If a point guard brings all those qualities to work every day, he’s a point guard who elevates the performance of those around him without even trying. Nine-year NBA veteran Kemba Walker, in his first season with the Boston Celtics, already has demonstrated he is a point guard who makes those around him better.

That’s not always an easy juggling act for a point guard who also happens to be a high-volume shooter, but Walker is doing it for the Celtics. Even with a two-game losing streak that they took into this bizarre five-day break in the schedule, which ends Wednesday night in Dallas, the Celtics have the fourth-best record (17-7) in the Eastern Conference.

Walker’s not moody, carries himself like someone who enjoys coming to work every day and he clearly enjoys having more talent around him than at any point in his life.

On paper, after losing two starters, including Al Horford, the Celtics had the look of a team that didn’t have reason to expect improvement off last season’s 48-win regular season and faced a tough challenge in matching that total. Here they are 29 percent of the way through the schedule and on a pace to win 58 games.

When at their best, the Celtics keep the ball moving so rapidly that eventually the defense can’t keep up with the ball and whichever player has it in his hands at that point takes the shot. Surrounded by three elite talents in Gordon Hayward, Jaylen Brown and Jayson Tatum, Walker’s shooting a career-best .407 from 3-point range.

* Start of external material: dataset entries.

-- the 'for j in range(len(Parsed_line[i]))' body of Rotate_Lines, j counting remaining
-- iterations; the ws = [] branch is unreachable (the loop runs exactly len(ws) times)
def pvRotJ (ignoreWords : List String) (idx : List Int) :
    Nat → List String → List pvCell → List String × List pvCell
  | 0, ws, longarr => (ws, longarr)
  | j + 1, ws, longarr =>
    match ws with
    | [] => pvRotJ ignoreWords idx j [] longarr
    | front :: rest =>
      let ws' := rest ++ [front]
      if ignoreWords.length ≠ 0 then
        let redflag : Nat := ignoreWords.foldl
          (fun r q => if PySem.List.pyGetD ws' 0 "" == q then 1 else r) 0
        if redflag ≠ 1 then
          pvRotJ ignoreWords idx j ws' (longarr ++ [Sum.inl ws', Sum.inr idx])
        else pvRotJ ignoreWords idx j ws' longarr
      else pvRotJ ignoreWords idx j ws' (longarr ++ [Sum.inl ws', Sum.inr idx])


-- the 'while i != len(Parsed_line)' loop of Rotate_Lines, stepping two cells at a time;
-- the catch-all shape is unreachable (Parsed_line alternates word list / index list)
def pvRotateLines (ignoreWords : List String) : List pvCell → List pvCell → List pvCell
  | Sum.inl ws :: Sum.inr idx :: rest, longarr =>
    pvRotateLines ignoreWords rest (pvRotJ ignoreWords idx ws.length ws longarr).2
  | _, longarr => longarr


-- the final 'while i != len(longarr)' re-pairing loop; tuple([longarr[i]] + longarr[i+1])
-- pairs a word list with the one-element index list (other shapes unreachable)
def pvPairUp : List pvCell → List (List String × Int)
  | Sum.inl ws :: Sum.inr idx :: rest => (ws, idx.headD 0) :: pvPairUp rest
  | _ => []


def Parse_document (Comp_line : List String) (ignoreWords : List String) : List (List String × Int) :=
  let st := (PySem.List.pyRange 0 (Comp_line.length : Int) 1).foldl
    (fun (st : List pvCell × List Int) i =>
      let pl := st.1 ++ [Sum.inl (PySem.Str.split₀ (PySem.List.pyGetD Comp_line i ""))]
      let tr := st.2 ++ [i]
      let d := pvLastSingleton tr
      (pl ++ [Sum.inr d], tr)) ([], [])
  let longarr := pvRotateLines ignoreWords st.1 []
  let finalArr := pvPairUp longarr
  PySem.List.sorted finalArr (fun x => x.1.map PySem.Str.lower) false

-- ===== PORT B =====
def Parse_document_alt (Comp_line : List String) (ignoreWords : List String) : List (List String × Int) :=
  let result := (PySem.List.enumerate Comp_line).foldl
    (fun res p =>
      let words := PySem.Str.split₀ p.2
      (PySem.List.pyRange 1 ((words.length : Int) + 1) 1).foldl
        (fun res k =>
          let rot := PySem.List.slice words (some k) none ++ PySem.List.slice words none (some k)
          if ignoreWords.length == 0 || !(ignoreWords.contains (PySem.List.pyGetD rot 0 "")) then
            res ++ [(rot, p.1)]
          else res) res) []
  PySem.List.sorted result (fun x => x.1.map PySem.Str.lower) false

-- ===== PRECONDITION & SPEC =====
def Spec_Parse_document (Comp_line : List String) (ignoreWords : List String) (out : List (List String × Int)) : Prop := out = Parse_document_alt Comp_line ignoreWords
instance (Comp_line : List String) (ignoreWords : List String) (out : List (List String × Int)) : Decidable (Spec_Parse_document Comp_line ignoreWords out) := by unfold Spec_Parse_document; infer_instance

-- ===== CLAIM (what is proved, stated in full; the proofs are below) =====
def Claim_equal_Parse_document : Prop := ∀ (Comp_line : List String) (ignoreWords : List String), Dom_Parse_document Comp_line ignoreWords → Spec_Parse_document Comp_line ignoreWords (Parse_document Comp_line ignoreWords)

-- ===== LEMMAS AND PROOFS =====
-- common description of the pre-sort list: rotation by k, the keep test, one line's output

def pvKeep (ign : List String) (rot : List String) : Bool :=
  ign.length == 0 || !(ign.contains (rot.headD ""))


def pvEntGo (ign : List String) : Nat → List String → List (List String)
  | 0, _ => []
  | _ + 1, [] => []
  | j + 1, f :: rest =>
    (if pvKeep ign (rest ++ [f]) then [rest ++ [f]] else []) ++ pvEntGo ign j (rest ++ [f])


def pvRot (ws : List String) (k : Nat) : List String := ws.drop k ++ ws.take k


def pvLine (ign : List String) (i : Int) (ws : List String) : List (List String × Int) :=
  (((List.range ws.length).map (fun m => pvRot ws (m + 1))).filter (pvKeep ign)).map (fun r => (r, i))


def pvPre (Comp_line ign : List String) : List (List String × Int) :=
  (PySem.List.enumerate Comp_line).flatMap (fun p => pvLine ign p.1 (PySem.Str.split₀ p.2))


theorem pvLastSingleton_append (xs : List Int) (x : Int) :
    pvLastSingleton (xs ++ [x]) = [x] := by
  induction xs with
  | nil => rfl
  | cons y ys ih =>
    cases ys with
    | nil => rfl
    | cons z zs => simpa [pvLastSingleton] using ih


theorem pvRedflag_eq (ign : List String) (h : String) (r : Nat) :
    ign.foldl (fun r q => if h == q then 1 else r) r
      = if ign.contains h then 1 else r := by
  induction ign generalizing r with
  | nil => simp
  | cons q qs ih =>
    simp only [List.foldl_cons, List.contains_cons]
    rw [ih]
    by_cases hq : (h == q) = true
    · simp [hq]
    · simp [hq]


theorem pvEntGo_nil (ign : List String) (j : Nat) : pvEntGo ign j [] = [] := by
  cases j <;> rfl


theorem pvRotJ_spec (ign : List String) (idx : List Int) :
    ∀ (j : Nat) (ws : List String) (acc : List pvCell),
      (pvRotJ ign idx j ws acc).2
        = acc ++ (pvEntGo ign j ws).flatMap (fun e => [Sum.inl e, Sum.inr idx]) := by
  intro j
  induction j with
  | zero => intro ws acc; simp [pvRotJ, pvEntGo]
  | succ j ih =>
    intro ws acc
    match ws with
    | [] => simp [pvRotJ, pvEntGo_nil, ih]
    | f :: rest =>
      have hhd : PySem.List.pyGetD (rest ++ [f]) 0 "" = (rest ++ [f]).headD "" := by
        rw [PySem.List.pyGetD_zero]; cases rest <;> simp
      by_cases hig : ign.length = 0
      · have he : ign = [] := List.length_eq_zero_iff.mp hig
        subst he
        simp only [pvRotJ, pvEntGo]
        rw [if_neg (by simp)]
        rw [ih]
        simp [pvKeep]
      · by_cases hc : ign.contains ((rest ++ [f]).headD "") = true
        · have hk : pvKeep ign (rest ++ [f]) = false := by
            simp only [pvKeep, Bool.or_eq_false_iff]
            refine ⟨by simpa using hig, by simpa using hc⟩
          simp only [pvRotJ, pvEntGo]
          rw [if_pos hig, hhd, pvRedflag_eq, if_pos hc, if_neg (by simp), ih, hk]
          simp
        · have hk : pvKeep ign (rest ++ [f]) = true := by
            simp only [pvKeep, Bool.or_eq_true]
            right; simpa using hc
          simp only [pvRotJ, pvEntGo]
          rw [if_pos hig, hhd, pvRedflag_eq, if_neg hc, if_pos (by omega), ih, hk]
          simp


theorem pvRot_cons (ws : List String) (t : Nat) (ht : t < ws.length) :
    pvRot ws t = ws[t] :: (ws.drop (t+1) ++ ws.take t) ∧
      (ws.drop (t+1) ++ ws.take t) ++ [ws[t]] = pvRot ws (t+1) := by
  have hdrop : ws.drop t = ws[t] :: ws.drop (t + 1) := List.drop_eq_getElem_cons ht
  have htake : ws.take (t + 1) = ws.take t ++ [ws[t]] := by
    rw [List.take_add_one]
    simp [List.getElem?_eq_getElem ht]
  refine ⟨?_, ?_⟩
  · show ws.drop t ++ ws.take t = _
    rw [List.drop_eq_getElem_cons ht, List.cons_append]
  · show _ = ws.drop (t+1) ++ ws.take (t+1)
    rw [htake]; simp


theorem pvEntGo_rot (ign : List String) :
    ∀ (j t : Nat) (ws : List String), t + j ≤ ws.length →
      pvEntGo ign j (pvRot ws t)
        = ((List.range j).map (fun m => pvRot ws (t + m + 1))).filter (pvKeep ign) := by
  intro j
  induction j with
  | zero => intro t ws _; simp [pvEntGo]
  | succ j ih =>
    intro t ws hle
    have ht : t < ws.length := by omega
    obtain ⟨h1, h2⟩ := pvRot_cons ws t ht
    rw [h1]
    show (if pvKeep ign ((ws.drop (t+1) ++ ws.take t) ++ [ws[t]]) = true
          then [(ws.drop (t+1) ++ ws.take t) ++ [ws[t]]] else [])
        ++ pvEntGo ign j ((ws.drop (t+1) ++ ws.take t) ++ [ws[t]]) = _
    rw [h2, ih (t+1) ws (by omega), List.range_succ_eq_map]
    have hmap : ((List.range j).map Nat.succ).map (fun m => pvRot ws (t + m + 1))
        = (List.range j).map (fun m => pvRot ws (t + 1 + m + 1)) := by
      rw [List.map_map]
      refine List.map_congr_left (fun m _ => ?_)
      have he : t + (m + 1) + 1 = t + 1 + m + 1 := by omega
      simp [Function.comp, Nat.succ_eq_add_one, he]
    simp only [List.map_cons, List.filter_cons, hmap]
    by_cases hk : pvKeep ign (pvRot ws (t + 1)) = true
    · simp [hk]
    · have hk' : pvKeep ign (pvRot ws (t + 1)) = false := by simpa using hk
      simp [hk']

Thanks in part to the ball moving better than a year ago and in part to the players feeling comfortable being themselves, Brown and Hayward are posting better shooting stats as well. Brown’s 2-point percentage has spiked from .529 to .567, his 3-point mark from .344 to .374. Hayward’s 2-point percentage has risen from .542 to .613, his 3-point accuracy from .333 to .395.

Celtics Coach Brad Stevens gave Walker high praise when the Philadelphia 76ers were in Boston last week by comparing his demeanor and leadership style to that of Al Horford.

“I think they’re similar in a lot of ways,” Stevens said. “They have a very similar way about them. Neither are super loud when they talk, very much worth listening to.”

They don’t create unnecessary noise. They keep their eye on the prize. They’re respected by their co-workers just by being themselves. In short, they’re the type of winners who make those playing with them better.

The fact the Celtics have improved after losing Horford says a lot about how seamlessly Walker has fit into his new team and how well Daniel Theis has taken advantage of his first opportunity as a starting NBA center.

Now that Walker leads the way without any unnecessary noise, and nobody’s questioning the extremely talented coach’s methods, the Celtics’ locker room is a good growth atmosphere for young players seeking improvement.